### **Importing Libraries**


In [74]:
import networkx as nx
import matplotlib.pyplot as plt
import pandas as pd
import numpy as np

### **Loading DataSet**

In [75]:
data_url = "./Dataset/Cit-HepPh.txt"
df_data_1 = pd.read_csv(data_url, sep='\t', skiprows=4, names=['FromNodeId', 'ToNodeId'], dtype={'FromNodeId': int, 'ToNodeId': int})

### **Loading Time of Release**

In [76]:
data_url = "./Dataset/cit-HepPh-dates.txt"
df_data_2 = pd.read_csv(data_url, sep='\t', skiprows=1, names=['NodeId', 'Date'], dtype={'NodeId': str, 'Date': str})
df_data_2['Date'] = pd.to_datetime(df_data_2['Date'])
graphs_by_date = {}
df_data_2['NodeId'] = df_data_2['NodeId'].astype(str).str.lstrip('0')
# Filter entries with '11' at the beginning of the 'NodeId' column
df_data_2 = df_data_2[~df_data_2['NodeId'].str.startswith('11')]
df_data_2['NodeId'] = df_data_2['NodeId'].astype(int)


### **Merging Both DataSet**

In [77]:
df_merged = pd.merge(df_data_1, df_data_2, how='left', left_on='FromNodeId', right_on='NodeId')
df_merged['Date'] = pd.to_datetime(df_merged['Date'])

### **Creation of Graph**

In [78]:

# Construct the directed graph
G_lat = nx.from_pandas_edgelist(df_data_1, 'FromNodeId', 'ToNodeId', create_using=nx.DiGraph())
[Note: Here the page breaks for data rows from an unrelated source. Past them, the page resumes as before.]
-- pv_equiv track=rewrite | github.com/rladpwl35/coding_test | programmers/iter_bin.py | solution
-- ===== SOURCE A (Python) =====
-- def solution(s):
--     count = 0
--     repz  = 0
--     #1일때 까지 반복
--     while s != '1':
--         count += 1
--
--         #0으로 변환하고 변환 수 세기
--         for i in range(len(s)):
--             if s[i] == '0':
--                 repz += 1
--
--         s = s.replace('0', '')
--
--         length = len(s)
--
--         # 이진 변환
--         bin = ''
--         while length > 0:
--             bin += str(length % 2)
--             length = length // 2
--         s = bin[::-1]
--
--     answer = [count, repz]
--
--     return answer
-- ===== SOURCE B (Python) =====
-- def solution(s):
--     if s == '1':
--         return [0, 0]
--     zeros0 = s.count('0')
--     ones = len(s) - zeros0
--     # Bottom-up DP: for every value k up to `ones`, tabulate the number of further
--     # steps and zeros removed on the chain k -> popcount(k) -> ... -> 1.
--     steps = [0, 0]
--     drops = [0, 0]
--     for k in range(2, ones + 1):
--         p = bin(k).count('1')
--         steps.append(steps[p] + 1)
--         drops.append(drops[p] + k.bit_length() - p)
--     return [steps[ones] + 1, drops[ones] + zeros0]
-- ===== Notes on version B (the rewrite author's own statement) =====
-- stated objective: alternative
-- what changed: B replaces A's chain-following string rewriting (scan zeros, replace('0',''), hand-built binary conversion each round) by bottom-up dynamic programming: it tabulates steps/zeros-removed for every value up to the initial ones-count and answers by one table lookup.
-- outside the precondition, e.g. on solution('0'): A does not finish within the time limit, B returns [1, 1]; on solution(''): A does not finish within the time limit, B returns [1, 0]
import Mathlib
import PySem

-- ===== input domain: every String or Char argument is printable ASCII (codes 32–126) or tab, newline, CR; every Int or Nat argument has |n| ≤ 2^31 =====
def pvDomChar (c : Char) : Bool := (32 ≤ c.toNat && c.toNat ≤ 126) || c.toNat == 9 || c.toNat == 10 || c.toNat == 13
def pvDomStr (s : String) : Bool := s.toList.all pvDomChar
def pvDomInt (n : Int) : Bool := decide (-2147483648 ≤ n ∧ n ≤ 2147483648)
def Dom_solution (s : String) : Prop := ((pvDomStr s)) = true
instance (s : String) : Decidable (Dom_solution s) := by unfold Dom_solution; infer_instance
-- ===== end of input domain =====

-- B replaces A's chain-following string rewriting by bottom-up dynamic programming:
-- it tabulates steps/zeros-removed for every value up to the initial count of
-- non-'0' characters and answers by one table lookup (same results, different algorithm).


-- ===== PORT A =====
-- inner "while length > 0: bin += str(length % 2); length = length // 2"
def toBin (length : Int) (bin : List Char) : List Char :=
  if 0 < length then
    toBin (PySem.Int.floordiv length 2) (bin ++ PySem.Int.toChars (PySem.Int.mod length 2))
  else bin
termination_by length.toNat
decreasing_by
  rw [PySem.Int.floordiv_eq_ediv_of_pos (by omega)]
  omega

-- A's outer "while s != '1'" loop; the fuel argument only makes the recursion total:
-- it never runs out on an input admitted by Pre_solution (A diverges exactly on the rest).
def aLoop : Nat → List Char → Int → Int → List Int
  | 0, _, count, repz => [count, repz]
  | fuel+1, s, count, repz =>
    if s ≠ ['1'] then
      let count := count + 1
      let repz := (PySem.List.pyRange 0 (PySem.Chars.len s) 1).foldl
        (fun acc i => if PySem.List.pyGetD s i ' ' == '0' then acc + 1 else acc) repz
      let s := PySem.Chars.replace s ['0'] []
      let length := PySem.Chars.len s
      let bin := toBin length []
      let s := (PySem.List.slice? bin none none (-1)).getD []
      aLoop fuel s count repz
    else [count, repz]

def solution (s : String) : List Int :=
  aLoop (s.toList.length + 2) s.toList 0 0

-- ===== PORT B =====
-- one iteration of B's table-building loop: steps.append(steps[p]+1); drops.append(drops[p]+k.bit_length()-p)
-- (the list indexings steps[p] / drops[p] are always in range: 1 ≤ p = popcount(k) < k)
def bStep (t : List Int × List Int) (k : Int) : List Int × List Int :=
  let p : Int := (PySem.Int.bitCount k : Int)
  (t.1 ++ [PySem.List.pyGetD t.1 p 0 + 1],
   t.2 ++ [PySem.List.pyGetD t.2 p 0 + (PySem.Int.bitLength k : Int) - p])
print("Number of nodes:", len(G_lat.nodes()))
print("Number of edges:", len(G_lat.edges()))
density = nx.density(G_lat)
print("Density of the graph:", density)
unique_nodes_from = df_merged['FromNodeId'].unique()
unique_nodes_to = df_merged['ToNodeId'].unique()

# Find the intersection of unique nodes
intersection_nodes = np.union1d(unique_nodes_from, unique_nodes_to)

# Print the intersection nodes
print("Intersection nodes between 'FromNodeId' and 'ToNodeId':")
i = 0
for node in intersection_nodes:
    i += 1
    # print(node)
print(i)



Number of nodes: 34546
Number of edges: 421578
Density of the graph: 0.00035326041393102855
Intersection nodes between 'FromNodeId' and 'ToNodeId':
34546